Как же он им распоряжается? Хмурый как туча, он отправляется гулять по улицам. Оглядывает витрины, дивится: как они пестрят и всякой всячиной заставлены. Перед одной неожиданно останавливается и начинает изображать стоящий в ней манекен. Прохожие замедляют шаг, улыбаются, и Домель доволен, Домель рад, жмурится, как кот весной на солнышке, стреляет глазом вслед молоденьким девицам, женщинам с детскими колясками, вообще всем женщинам подряд. Но это, положим, вполне естественно. Ведь за баранкой, а Домель, как вы знаете, за ней уже сколько лет, во всех — будь то женщины, или мужчины — волей-неволей видишь только пешеходов.

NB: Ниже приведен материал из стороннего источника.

-- pv_equiv track=rewrite | github.com/stephen-huan/lectures | tjhsst/sct/range-minimum-query/code/rmq.py | full_table
-- ===== SOURCE A (Python) =====
-- def full_table(l: list) -> list:
--     """ Computes all possible ranges. """
--     n = len(l)
--     dp = [[] for i in range(n)]
--
--     for i in range(n):
--         dp[i].append(i)
--
--     for j in range(n):
--         for i in range(n - 1):
--             if i + j >= n or j >= len(dp[i + 1]):
--                 break
--             dp[i].append(min(dp[i][j], dp[i + 1][j], key=lambda x: l[x]))
--
--     return dp
-- ===== SOURCE B (Python) =====
-- def full_table(l: list) -> list:
--     """ Computes all possible ranges. """
--     n = len(l)
--     dp = []
--     for i in range(n):
--         best = i
--         row = [i]
--         for k in range(i + 1, n):
--             if l[k] < l[best]:
--                 best = k
--             row.append(best)
--         dp.append(row)
--     return dp
-- ===== Notes on version B (the rewrite author's own statement) =====
-- stated objective: simpler
-- what changed: Each row is now produced independently by a single left-to-right scan of l maintaining a running argmin (strict < keeps the earlier index on ties), replacing A's length-increasing DP that builds column j of every row from column j-1 of the row and of its right neighbour under break-guarded bounds checks.
import Mathlib
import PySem

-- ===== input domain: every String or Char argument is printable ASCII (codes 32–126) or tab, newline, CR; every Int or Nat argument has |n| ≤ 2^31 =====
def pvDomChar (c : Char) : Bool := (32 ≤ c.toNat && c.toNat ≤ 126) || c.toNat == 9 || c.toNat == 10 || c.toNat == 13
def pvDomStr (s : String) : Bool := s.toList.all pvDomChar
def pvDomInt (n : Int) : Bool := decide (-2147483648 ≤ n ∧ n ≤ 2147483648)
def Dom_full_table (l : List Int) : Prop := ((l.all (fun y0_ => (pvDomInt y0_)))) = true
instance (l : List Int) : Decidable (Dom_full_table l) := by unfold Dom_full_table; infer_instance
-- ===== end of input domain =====

-- B replaces A's row-combining DP (dp[i][j] built from dp[i][j-1] and dp[i+1][j-1]) by an
-- independent left-to-right running-argmin scan per row; same O(n^2) cost, simpler code.

-- ===== PORT A =====
-- min(a, b, key=lambda x: l[x]): Python's min returns the FIRST argument on a tie.
def pyMinKey (l : List Int) (a b : Int) : Int :=
  if PySem.List.pyGetD l b 0 < PySem.List.pyGetD l a 0 then b else a

-- inner 'for i in range(n-1)' loop of A, with the 'break' as early return (structural recursion
-- on the remaining index list); dp[i].append(v) is dp.set i (row ++ [v]); the dp[i][j] /
-- dp[i+1][j] reads use getD, exact here because the loop's guard keeps them in range.
def innerA (l : List Int) (n j : Nat) : List Nat → List (List Int) → List (List Int)
  | [], dp => dp
  | i :: rest, dp =>
      if n ≤ i + j ∨ (dp.getD (i+1) []).length ≤ j then dp
      else innerA l n j rest
        (dp.set i ((dp.getD i []) ++ [pyMinKey l ((dp.getD i []).getD j 0) ((dp.getD (i+1) []).getD j 0)]))

def full_table (l : List Int) : List (List Int) :=
  let n := l.length
  -- dp = [[] for i in range(n)]
  let dp0 : List (List Int) := (List.range n).map (fun _ => [])
  -- for i in range(n): dp[i].append(i)
  let dp1 := (List.range n).foldl (fun dp i => dp.set i ((dp.getD i []) ++ [(i : Int)])) dp0
  -- for j in range(n): for i in range(n-1): …
  (List.range n).foldl (fun dp j => innerA l n j (List.range (n-1)) dp) dp1

-- ===== PORT B =====
-- one row: best = i; row = [i]; for k in range(i+1, n): if l[k] < l[best]: best = k; row.append(best)
-- (k and best are always in [0, n), so the getD reads of l are exact)
def rowB (l : List Int) (i n : Nat) : List Int :=
  ((List.range' (i+1) (n - (i+1))).foldl
    (fun (st : Nat × List Int) k =>
      let best := if l.getD k 0 < l.getD st.1 0 then k else st.1
      (best, st.2 ++ [(best : Int)]))
    (i, [(i : Int)])).2

def full_table_alt (l : List Int) : List (List Int) :=
  let n := l.length
  (List.range n).foldl (fun dp i => dp ++ [rowB l i n]) []

-- ===== PRECONDITION & SPEC =====
def Spec_full_table (l : List Int) (out : List (List Int)) : Prop := out = full_table_alt l
instance (l : List Int) (out : List (List Int)) : Decidable (Spec_full_table l out) := by unfold Spec_full_table; infer_instance

-- ===== CLAIM (what is proved, stated in full; the proofs are below) =====
def Claim_equal_full_table : Prop := ∀ (l : List Int), Dom_full_table l → Spec_full_table l (full_table l)

-- ===== LEMMAS AND PROOFS =====

-- value of l at position k (all positions used are in range)
def gV (l : List Int) (k : Nat) : Int := l.getD k 0

-- first argmin index of the window l[i..i+j] (ties go to the smaller index)
def fam (l : List Int) (i : Nat) : Nat → Nat
  | 0 => i
  | j+1 => if gV l (i+j+1) < gV l (fam l i j) then i+j+1 else fam l i j

-- row i of the table, truncated to its first m entries
def rowT (l : List Int) (i m : Nat) : List Int :=
  (List.range m).map (fun j => ((fam l i j : Nat) : Int))

-- A's dp during outer step t: rows < s already extended by this step, rows ≥ s not yet
def mixT (l : List Int) (n t s : Nat) : List (List Int) :=
  (List.range n).map (fun i => rowT l i (if i < s then min (t+2) (n-i) else min (t+1) (n-i)))

-- combinatorial core: first-wins min of the argmins of two adjacent windows = extending the left one
lemma minkey_step (v : Nat → Int) (a b c d : Nat)
    (hIH : (if v b < v a then b else a) = (if v c < v a then c else a)) :
    (if v (if v d < v b then d else b) < v (if v c < v a then c else a)
       then (if v d < v b then d else b) else (if v c < v a then c else a))
    = (if v d < v (if v c < v a then c else a) then d
       else (if v c < v a then c else a)) := by
  split_ifs at hIH ⊢ <;> subst_vars <;> first | rfl | omega

lemma crux (l : List Int) (i j : Nat) :
    (if gV l (fam l (i+1) j) < gV l (fam l i j) then fam l (i+1) j else fam l i j)
      = fam l i (j+1) := by
  induction j generalizing i with
  | zero => simp [fam]
  | succ j ih =>
    have hIH := ih i
    have e1 : fam l (i+1) (j+1) = if gV l (i+j+2) < gV l (fam l (i+1) j) then i+j+2 else fam l (i+1) j := by
      have : (i+1)+j+1 = i+j+2 := by omega
      rw [fam, this]
    have e2 : fam l i (j+1) = if gV l (i+j+1) < gV l (fam l i j) then i+j+1 else fam l i j := rfl
    have e3 : fam l i (j+2) = if gV l (i+j+2) < gV l (fam l i (j+1)) then i+j+2 else fam l i (j+1) := by
      have : i+(j+1)+1 = i+j+2 := by omega
      rw [fam, this]
    rw [e1, e3, e2] at *
    exact minkey_step (gV l) (fam l i j) (fam l (i+1) j) (i+j+1) (i+j+2) hIH

lemma rowT_succ (l : List Int) (i m : Nat) :
    rowT l i (m+1) = rowT l i m ++ [((fam l i m : Nat) : Int)] := by
  simp [rowT, List.range_succ]

lemma rowT_length (l : List Int) (i m : Nat) : (rowT l i m).length = m := by
  simp [rowT]

lemma getD_map_range' {α : Type} (f : Nat → α) (n i : Nat) (d : α) (h : i < n) :
    ((List.range n).map f).getD i d = f i := by
  simp [List.getD, h]

lemma rowT_getD (l : List Int) (i m j : Nat) (h : j < m) :
    (rowT l i m).getD j 0 = ((fam l i j : Nat) : Int) := by
  rw [rowT, getD_map_range' _ m j _ h]

lemma set_map_range {α : Type} (f : Nat → α) (n s : Nat) (v : α) :
    ((List.range n).map f).set s v
      = (List.range n).map (fun i => if i = s then v else f i) := by
  apply List.ext_getElem <;> simp
  intro i hi
  rw [List.getElem_set]
  simp [eq_comm]

lemma map_range_congr {α : Type} (f g : Nat → α) (n : Nat) (h : ∀ i, i < n → f i = g i) :
    (List.range n).map f = (List.range n).map g :=
  List.map_congr_left (fun i hi => h i (List.mem_range.mp hi))

-- one full pass of the inner loop, from row s on, turns the mixed state into the step-t+1 state
lemma innerA_eq (l : List Int) (n t : Nat) : ∀ (m s : Nat), s + m = n - 1 →
    innerA l n t (List.range' s m) (mixT l n t s)
      = (List.range n).map (fun i => rowT l i (min (t+2) (n-i))) := by
  intro m
  induction m with
  | zero =>
    intro s hs
    rw [List.range'_zero, innerA, mixT]
    apply map_range_congr
    intro i hi
    by_cases h1 : i < s
    · simp [h1]
    · simp only [h1, if_false]
      have : min (t+1) (n-i) = min (t+2) (n-i) := by omega
      rw [this]
  | succ m ih =>
    intro s hs
    have hsn : s + 1 < n := by omega
    have hget1 : (mixT l n t s).getD (s+1) [] = rowT l (s+1) (min (t+1) (n-(s+1))) := by
      rw [mixT, getD_map_range' _ n (s+1) _ hsn]
      simp
    rw [List.range'_succ, innerA, hget1, rowT_length]
    by_cases hg : n - 1 - s ≤ t
    · rw [if_pos (by omega)]
      apply map_range_congr
      intro i hi
      by_cases h1 : i < s
      · simp [h1]
      · simp only [h1, if_false]
        have : min (t+1) (n-i) = min (t+2) (n-i) := by omega
        rw [this]
    · rw [if_neg (by omega)]
      have hrow : (mixT l n t s).getD s [] = rowT l s (t+1) := by
        rw [mixT, getD_map_range' _ n s _ (by omega)]
        have : (if s < s then min (t+2) (n-s) else min (t+1) (n-s)) = t+1 := by
          simp; omega
        rw [this]
      have hkey : pyMinKey l ((rowT l s (t+1)).getD t 0)
            ((rowT l (s+1) (min (t+1) (n-(s+1)))).getD t 0) = ((fam l s (t+1) : Nat) : Int) := by
        rw [rowT_getD _ _ _ _ (by omega), rowT_getD _ _ _ _ (by omega)]
        rw [pyMinKey]
        simp only [PySem.List.pyGetD_natCast]
        rw [← apply_ite (fun (k : Nat) => ((k : Nat) : Int))]
        exact congrArg _ (crux l s t)
      rw [hrow, hkey, ← rowT_succ]
      have hset : (mixT l n t s).set s (rowT l s (t+1+1)) = mixT l n t (s+1) := by
        rw [mixT, set_map_range, mixT]
        apply map_range_congr
        intro i hi
        by_cases h1 : i = s
        · subst h1
          simp only [Nat.lt_succ_self, if_pos]
          have : min (t+2) (n-i) = t+1+1 := by omega
          rw [this]
        · have : (i < s+1) = (i < s) := by
            apply propext; omega
          simp [h1, this]
      rw [hset]
      exact ih (s+1) (by omega)

lemma outer_eq (l : List Int) (n : Nat) : ∀ (t : Nat), t ≤ n →
    (List.range t).foldl (fun dp j => innerA l n j (List.range (n-1)) dp)
        ((List.range n).map (fun i => rowT l i (min 1 (n-i))))
      = (List.range n).map (fun i => rowT l i (min (t+1) (n-i))) := by
  intro t
  induction t with
  | zero => intro _; rfl
  | succ t ih =>
    intro ht
    rw [List.range_succ, List.foldl_append, ih (by omega)]
    simp only [List.foldl_cons, List.foldl_nil]
    have hmix : (List.range n).map (fun i => rowT l i (min (t+1) (n-i))) = mixT l n t 0 := by
      rw [mixT]
      apply map_range_congr
      intro i hi
      simp
    rw [hmix, List.range_eq_range', innerA_eq l n t (n-1) 0 (by omega)]

lemma init_eq (n : Nat) : ∀ (k : Nat), k ≤ n →
    (List.range k).foldl (fun dp i => dp.set i ((dp.getD i []) ++ [(i : Int)]))
        ((List.range n).map (fun _ => ([] : List Int)))
      = (List.range n).map (fun i => if i < k then [(i : Int)] else []) := by
  intro k
  induction k with
  | zero => intro _; simp
  | succ k ih =>
    intro hk
    rw [List.range_succ, List.foldl_append, ih (by omega)]
    simp only [List.foldl_cons, List.foldl_nil]
    rw [getD_map_range' _ n k _ (by omega), set_map_range]
    apply map_range_congr
    intro i hi
    by_cases h1 : i = k <;> by_cases h2 : i < k <;> simp [h1, h2] <;> omega

-- B's scan of row i, started after position i+1+j with the running state for window length j
lemma rowB_go (l : List Int) (i : Nat) : ∀ (m j : Nat),
    ((List.range' (i+1+j) m).foldl
      (fun (st : Nat × List Int) k =>
        let best := if l.getD k 0 < l.getD st.1 0 then k else st.1
        (best, st.2 ++ [(best : Int)]))
      (fam l i j, rowT l i (j+1))).2 = rowT l i (j+1+m) := by
  intro m
  induction m with
  | zero => intro j; rfl
  | succ m ih =>
    intro j
    rw [List.range'_succ, List.foldl_cons]
    rw [show i+1+j = i+j+1 from by omega]
    show (List.foldl _ (fam l i (j+1), rowT l i (j+1) ++ [((fam l i (j+1) : Nat) : Int)])
      (List.range' (i+j+1+1) m)).2 = rowT l i (j+1+(m+1))
    rw [← rowT_succ, show i+j+1+1 = i+1+(j+1) from by omega, ih (j+1),
        show j+1+1+m = j+1+(m+1) from by omega]

lemma rowB_eq (l : List Int) (i n : Nat) (h : i < n) :
    rowB l i n = rowT l i (n - i) := by
  unfold rowB
  show (List.foldl _ (fam l i 0, rowT l i (0+1)) (List.range' (i+1+0) (n-(i+1)))).2 = rowT l i (n-i)
  rw [rowB_go l i (n-(i+1)) 0, show 0+1+(n-(i+1)) = n-i from by omega]

-- ===== VERDICT (by name: the statement is the Claim_ definition above) =====
theorem full_table_spec : Claim_equal_full_table := by
  intro l _
  show (List.range l.length).foldl (fun dp j => innerA l l.length j (List.range (l.length-1)) dp)
      ((List.range l.length).foldl (fun dp i => dp.set i ((dp.getD i []) ++ [(i : Int)]))
        ((List.range l.length).map (fun _ => [])))
    = (List.range l.length).foldl (fun dp i => dp ++ [rowB l i l.length]) []
  rw [init_eq l.length l.length (le_refl _)]
  have h1 : (List.range l.length).map (fun i => if i < l.length then [(i : Int)] else ([] : List Int))
      = (List.range l.length).map (fun i => rowT l i (min 1 (l.length - i))) := by
    apply map_range_congr
    intro i hi
    rw [if_pos hi, show min 1 (l.length - i) = 1 from by omega]
    simp [rowT, fam]
  rw [h1, outer_eq l l.length l.length (le_refl _),
      PySem.List.foldl_append_singleton_eq_map (fun i => rowB l i l.length) (List.range l.length) []]
  simp only [List.nil_append]
  apply map_range_congr
  intro i hi
  rw [rowB_eq l i l.length hi, show min (l.length+1) (l.length - i) = l.length - i from by omega]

Так что, повторяю, ничего удивительного тут нет. И вы вот хоть и не мужчина, а прекрасно понимаете. Ну а дальше по пословице: чем дальше в лес, тем больше дров. Девушки валом валят, только что закончилась смена, все спешат: одни на своих велосипедах едут, другие пешком — к вокзалу, чтобы на электричку успеть, старшеклассницы оценивающе посматривают вокруг, кто во что одет, матери от магазина к магазину тащат за собой своих любимых чад — словом, людской водоворот, и Домель в нем. Вдруг откуда ни возьмись нечто вроде переходного мостика: дорогу там строители ремонтируют. Домеля увлекает поток, он преодолевает одну ступеньку, другую, все вверх и вверх, поднимает глаза и… видит женские ножки. Мужики у нас в таких случаях говорят: ну все, пиши сгорел парнишка, заведу-ут! Тут, понимаете, сама собой запятая обозначается в этой истории, потому что, честное слово, я даже не представляю, как вам, женщине, объяснить, как какая-нибудь пара женских ножек может подействовать на мужчину. На такого, как Домель. Тридцать пять лет от роду. Жена-дети. Хорошая работа. Всегда разумник такой.
Но куда это подевался его ум да разум? Домель, ступенька за ступенькой, — за женщиной, за ноги взглядом уцепился — не отпускает. Так и потопал за ней, как на поводке: куда она, туда и он. Прошлись улицей, в магазины заглянули, наконец в обратный путь — через мостик к центру, а там — в автобус. Домель поднимается на площадку, блаженно вбирает в себя запах ее волос и забывает проезд оплатить. Остановка. Они выходят и вперед, вперед, до самой окраины, а там уж и рабочий квартал, в одном из домов которого женщина и исчезает. Домель устраивается на груде бетонных плит. Автобус его давно ушел, но он про него и думать забыл и даже не замечает, что надвигается вечер. Он упорно смотрит на дом, считает до двадцати трех, и в этот момент в одном из окон вспыхивает свет. Вы догадались, конечно, — совсем это неважно: у нее ли свет в окне или у кого еще. Домель думает, что у нее. Его уже как лихорадка трясет: в коленях дрожь и голова кружится. Слава богу, что он сидит, не то скрутило бы его здесь и бросило на песок, под деревья, меж сосен и елок. И пришла бы та самая минутка, а вы знаете, что это за минутка и к чему она ведет. И обстоятельства требуют иной постановки вопроса: сколько женщин, думает Домель, сколько красоты, сколько жизни вокруг, и отчего же изо всего этого мира — один-разъединый выбор?